CAPE study (Coagulation Activation in PreEclampsia)
Preeclampsia (defined as new hypertension presenting after 20 weeks gestation with significant proteinuria) is a serious complication of pregnancy with potentially life-threatening consequences for both mother and baby. It is a major public health issue and a leading cause of death in the UK/Ireland. At present, preeclampsia diagnosis relies on error-prone techniques, furthermore the delivery of the preterm infant is the only curative treatment. However, preterm delivery is associated with significant risk of foetal morbidity and mortality, especially in preterm births and even minor improvements in length of gestation at delivery confer significant survival benefits, therefore every day in utero counts. Using the PALADINTM platform, we have discovered candidate biomarkers that distinguish patients with preeclampsia from healthy pregnant women and that have the potential to calculate the risk of developing severe preeclampsia and whose preterm delivery can be delayed. Currently we are working on translating this research to an easier to use, plasma-based platform.
Multiple Sclerosis study
Multiple sclerosis is an inflammatory neurodegenerative disease of the central nervous system affecting over 2.3 million people worldwide. The progression of multiple sclerosis can differ among patients. Majority of patients suffer from relapsing remitting multiple sclerosis where they experience episodes of severe inflammation followed by a remittance from the disease. Whereas, some patients follow a progressive disease course from the outset and are classified as primary progressive multiple sclerosis.
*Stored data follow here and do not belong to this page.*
-- pv_equiv track=rewrite | github.com/mohos26/Challenges | Edabit/Python/Hard/Quad Sequence.py | quad_sequence
-- ===== SOURCE A (Python) =====
-- def quad_sequence(lst):
-- 	res = [lst[-1]]
-- 	arg = lst[-1] - lst[-2]
-- 	aid = lst[2] - lst[1] * 2 + lst[0]
-- 	for _ in range(len(lst)):
-- 		arg += aid
-- 		res.append(res[-1] + arg)
-- 	return res[1:]
-- ===== SOURCE B (Python) =====
-- def quad_sequence(lst):
-- 	last = lst[-1]
-- 	fd = lst[-1] - lst[-2]
-- 	aid = lst[2] - 2 * lst[1] + lst[0]
-- 	return [last + k * fd + aid * (k * (k + 1) // 2) for k in range(1, len(lst) + 1)]
-- ===== Notes on version B (the rewrite author's own statement) =====
-- stated objective: alternative
-- what changed: Replaced the running first/second-difference accumulation loop (mutable arg and growing res) by a direct closed-form list comprehension: term k is last + k*fd + aid*k*(k+1)//2; Pre_ excludes only lists of length < 3, on which A raises IndexError.
import Mathlib
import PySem

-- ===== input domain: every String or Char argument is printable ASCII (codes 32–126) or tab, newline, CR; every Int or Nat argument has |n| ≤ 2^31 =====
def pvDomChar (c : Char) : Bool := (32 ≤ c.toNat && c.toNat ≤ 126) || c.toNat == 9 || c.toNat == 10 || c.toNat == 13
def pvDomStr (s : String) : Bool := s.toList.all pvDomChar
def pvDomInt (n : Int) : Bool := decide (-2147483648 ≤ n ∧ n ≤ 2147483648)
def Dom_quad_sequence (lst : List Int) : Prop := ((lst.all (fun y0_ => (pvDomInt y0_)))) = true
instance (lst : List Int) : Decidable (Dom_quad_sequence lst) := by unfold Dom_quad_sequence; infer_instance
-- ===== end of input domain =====

-- B replaces A's running first/second-difference accumulation by a closed-form
-- per-index formula (triangular numbers); same cost, different decomposition.


-- ===== PORT A =====
-- res = [lst[-1]]; arg = lst[-1]-lst[-2]; aid = lst[2]-lst[1]*2+lst[0];
-- for _ in range(len(lst)): arg += aid; res.append(res[-1]+arg); return res[1:]
def quad_sequence (lst : List Int) : List Int :=
  match PySem.List.pyGet? lst (-1), PySem.List.pyGet? lst (-2),
        PySem.List.pyGet? lst 2, PySem.List.pyGet? lst 1, PySem.List.pyGet? lst 0 with
  | some l1, some l2, some c2, some c1, some c0 =>
    let aid := c2 - c1 * 2 + c0
    (((List.range lst.length).foldl
        (fun (p : List Int × Int) _ =>
          let arg := p.2 + aid
          (p.1 ++ [(PySem.List.pyGet? p.1 (-1)).getD 0 + arg], arg))
        ([l1], l1 - l2)).1).drop 1
  | _, _, _, _, _ => []   -- IndexError in Python; excluded by Pre_

-- ===== PORT B =====
-- return [last + k*fd + aid*(k*(k+1)//2) for k in range(1, len(lst)+1)]
def quad_sequence_alt (lst : List Int) : List Int :=
  (((PySem.List.pyGet? lst (-1)).bind fun last =>
    (PySem.List.pyGet? lst (-2)).bind fun prev =>
    (PySem.List.pyGet? lst 2).bind fun c2 =>
    (PySem.List.pyGet? lst 1).bind fun c1 =>
    (PySem.List.pyGet? lst 0).map fun c0 =>
      let fd := last - prev
      let aid := c2 - 2 * c1 + c0
      (PySem.List.pyRange 1 ((lst.length : Int) + 1) 1).map
        (fun k => last + k * fd + aid * (PySem.Int.floordiv (k * (k + 1)) 2))).getD [])
  -- any 'none' above is an IndexError in Python; those inputs are excluded by Pre_

-- ===== PRECONDITION & SPEC =====
-- Pre_ excludes exactly the lists of length < 3, on which A raises IndexError.
def Pre_quad_sequence (lst : List Int) : Prop := 3 ≤ lst.length
instance (lst : List Int) : Decidable (Pre_quad_sequence lst) := by unfold Pre_quad_sequence; infer_instance
def pvWitness_quad_sequence : List Int := [1, 2, 4]

def Spec_quad_sequence (lst : List Int) (out : List Int) : Prop := out = quad_sequence_alt lst
instance (lst : List Int) (out : List Int) : Decidable (Spec_quad_sequence lst out) := by unfold Spec_quad_sequence; infer_instance

-- ===== CLAIM (what is proved, stated in full; the proofs are below) =====
def Claim_equal_quad_sequence : Prop := ∀ (lst : List Int), Dom_quad_sequence lst → Pre_quad_sequence lst → Spec_quad_sequence lst (quad_sequence lst)

-- ===== LEMMAS AND PROOFS =====

-- the closed-form term: g last fd aid k = last + k*fd + aid * (k*(k+1)//2); g _ _ _ 0 = last
def pvG (last fd aid k : Int) : Int := last + k * fd + aid * (PySem.Int.floordiv (k * (k + 1)) 2)

theorem pvTri_succ (k : Int) : PySem.Int.floordiv ((k + 1) * ((k + 1) + 1)) 2
    = PySem.Int.floordiv (k * (k + 1)) 2 + (k + 1) := by
  rw [PySem.Int.floordiv_eq_ediv_of_pos (by norm_num : (0:Int) < 2),
      PySem.Int.floordiv_eq_ediv_of_pos (by norm_num : (0:Int) < 2)]
  have h : (k + 1) * ((k + 1) + 1) = k * (k + 1) + (k + 1) * 2 := by ring
  rw [h]
  generalize k * (k + 1) = m
  omega

theorem pvG_succ (last fd aid k : Int) :
    pvG last fd aid (k + 1) = pvG last fd aid k + (fd + (k + 1) * aid) := by
  unfold pvG
  rw [pvTri_succ]
  ring

theorem pvG_zero (last fd aid : Int) : pvG last fd aid 0 = last := by
  unfold pvG
  simp [PySem.Int.floordiv]

-- loop invariant for A's foldl
theorem pvLoopA (last fd aid : Int) (n : Nat) :
    (List.range n).foldl
      (fun (p : List Int × Int) _ =>
        let arg := p.2 + aid
        (p.1 ++ [(PySem.List.pyGet? p.1 (-1)).getD 0 + arg], arg))
      ([last], fd)
    = ((List.range (n + 1)).map (fun (j : Nat) => pvG last fd aid (j : Int)), fd + n * aid) := by
  induction n with
  | zero => simp [pvG_zero]
  | succ n ih =>
    rw [List.range_succ, List.foldl_append, ih]
    simp only [List.foldl_cons, List.foldl_nil, Prod.mk.injEq]
    refine ⟨?_, ?_⟩
    · rw [List.range_succ (n := n + 1), List.map_append]
      congr 1
      have hlast : (PySem.List.pyGet?
          ((List.range (n + 1)).map (fun (j : Nat) => pvG last fd aid (j : Int))) (-1)).getD 0
          = pvG last fd aid (n : Int) := by
        rw [PySem.List.pyGet?_neg_one, List.getLast?_eq_getElem?]
        simp
      rw [hlast]
      simp only [List.map_cons, List.map_nil]
      congr 1
      have hc : (((n + 1 : Nat)) : Int) = (n : Int) + 1 := by push_cast; ring
      rw [hc, pvG_succ]
      ring
    · push_cast; ring

theorem quad_sequence_spec : Claim_equal_quad_sequence := by
  intro lst _ hpre
  have hlen : 3 ≤ lst.length := hpre
  have hne : ∀ i : Int, -(lst.length : Int) ≤ i → i < lst.length →
      ∃ x, PySem.List.pyGet? lst i = some x := by
    intro i h1 h2
    rcases h : PySem.List.pyGet? lst i with _ | x
    · rw [PySem.List.pyGet?_eq_none_iff] at h
      exact absurd ⟨h1, h2⟩ h
    · exact ⟨x, rfl⟩
  obtain ⟨a1, h1⟩ := hne (-1) (by omega) (by omega)
  obtain ⟨a2, h2⟩ := hne (-2) (by omega) (by omega)
  obtain ⟨b2, h3⟩ := hne 2 (by omega) (by omega)
  obtain ⟨b1, h4⟩ := hne 1 (by omega) (by omega)
  obtain ⟨b0, h5⟩ := hne 0 (by omega) (by omega)
  show quad_sequence lst = quad_sequence_alt lst
  unfold quad_sequence quad_sequence_alt
  rw [h1, h2, h3, h4, h5]
  simp only [Option.bind_some, Option.map_some, Option.getD_some]
  rw [pvLoopA a1 (a1 - a2) (b2 - b1 * 2 + b0) lst.length]
  rw [PySem.List.pyRange_one]
  have hn : (((lst.length : Int) + 1 - 1)).toNat = lst.length := by omega
  rw [hn, List.range_succ_eq_map, List.map_cons, List.drop_one, List.tail_cons, List.map_map]
  simp only [List.map_map]
  apply List.map_congr_left
  intro j _
  simp only [Function.comp_apply, Nat.succ_eq_add_one]
  have h : (1 : Int) + (j : Int) = (j : Int) + 1 := by ring
  rw [h]
  unfold pvG
  push_cast
  ring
The complex aetiology of multiple sclerosis and the diverse symptoms make a definite diagnosis challenging. Multiple sclerosis is diagnosed by a combination of clinical attacks and lesions observed by MRI therefore the diagnosis can be prolonged in time and it is often hard to distinguish between disease types at the early stages of diagnostic process. Using the PALADINTM platform and ELISA, we have discovered candidate biomarkers capable of aiding the diagnosis of multiple sclerosis and distinguishing patients with relapsing remitting from primary progressive disease. Currently, we are assessing platelet-specific biomarkers and proteins we have discovered in multiple sclerosis patients and how these can be utilised as predictors for disease progression in patients.
We are delighted to have a variety of funders and sponsors both from state bodies and from industry and we thank them for their continued support.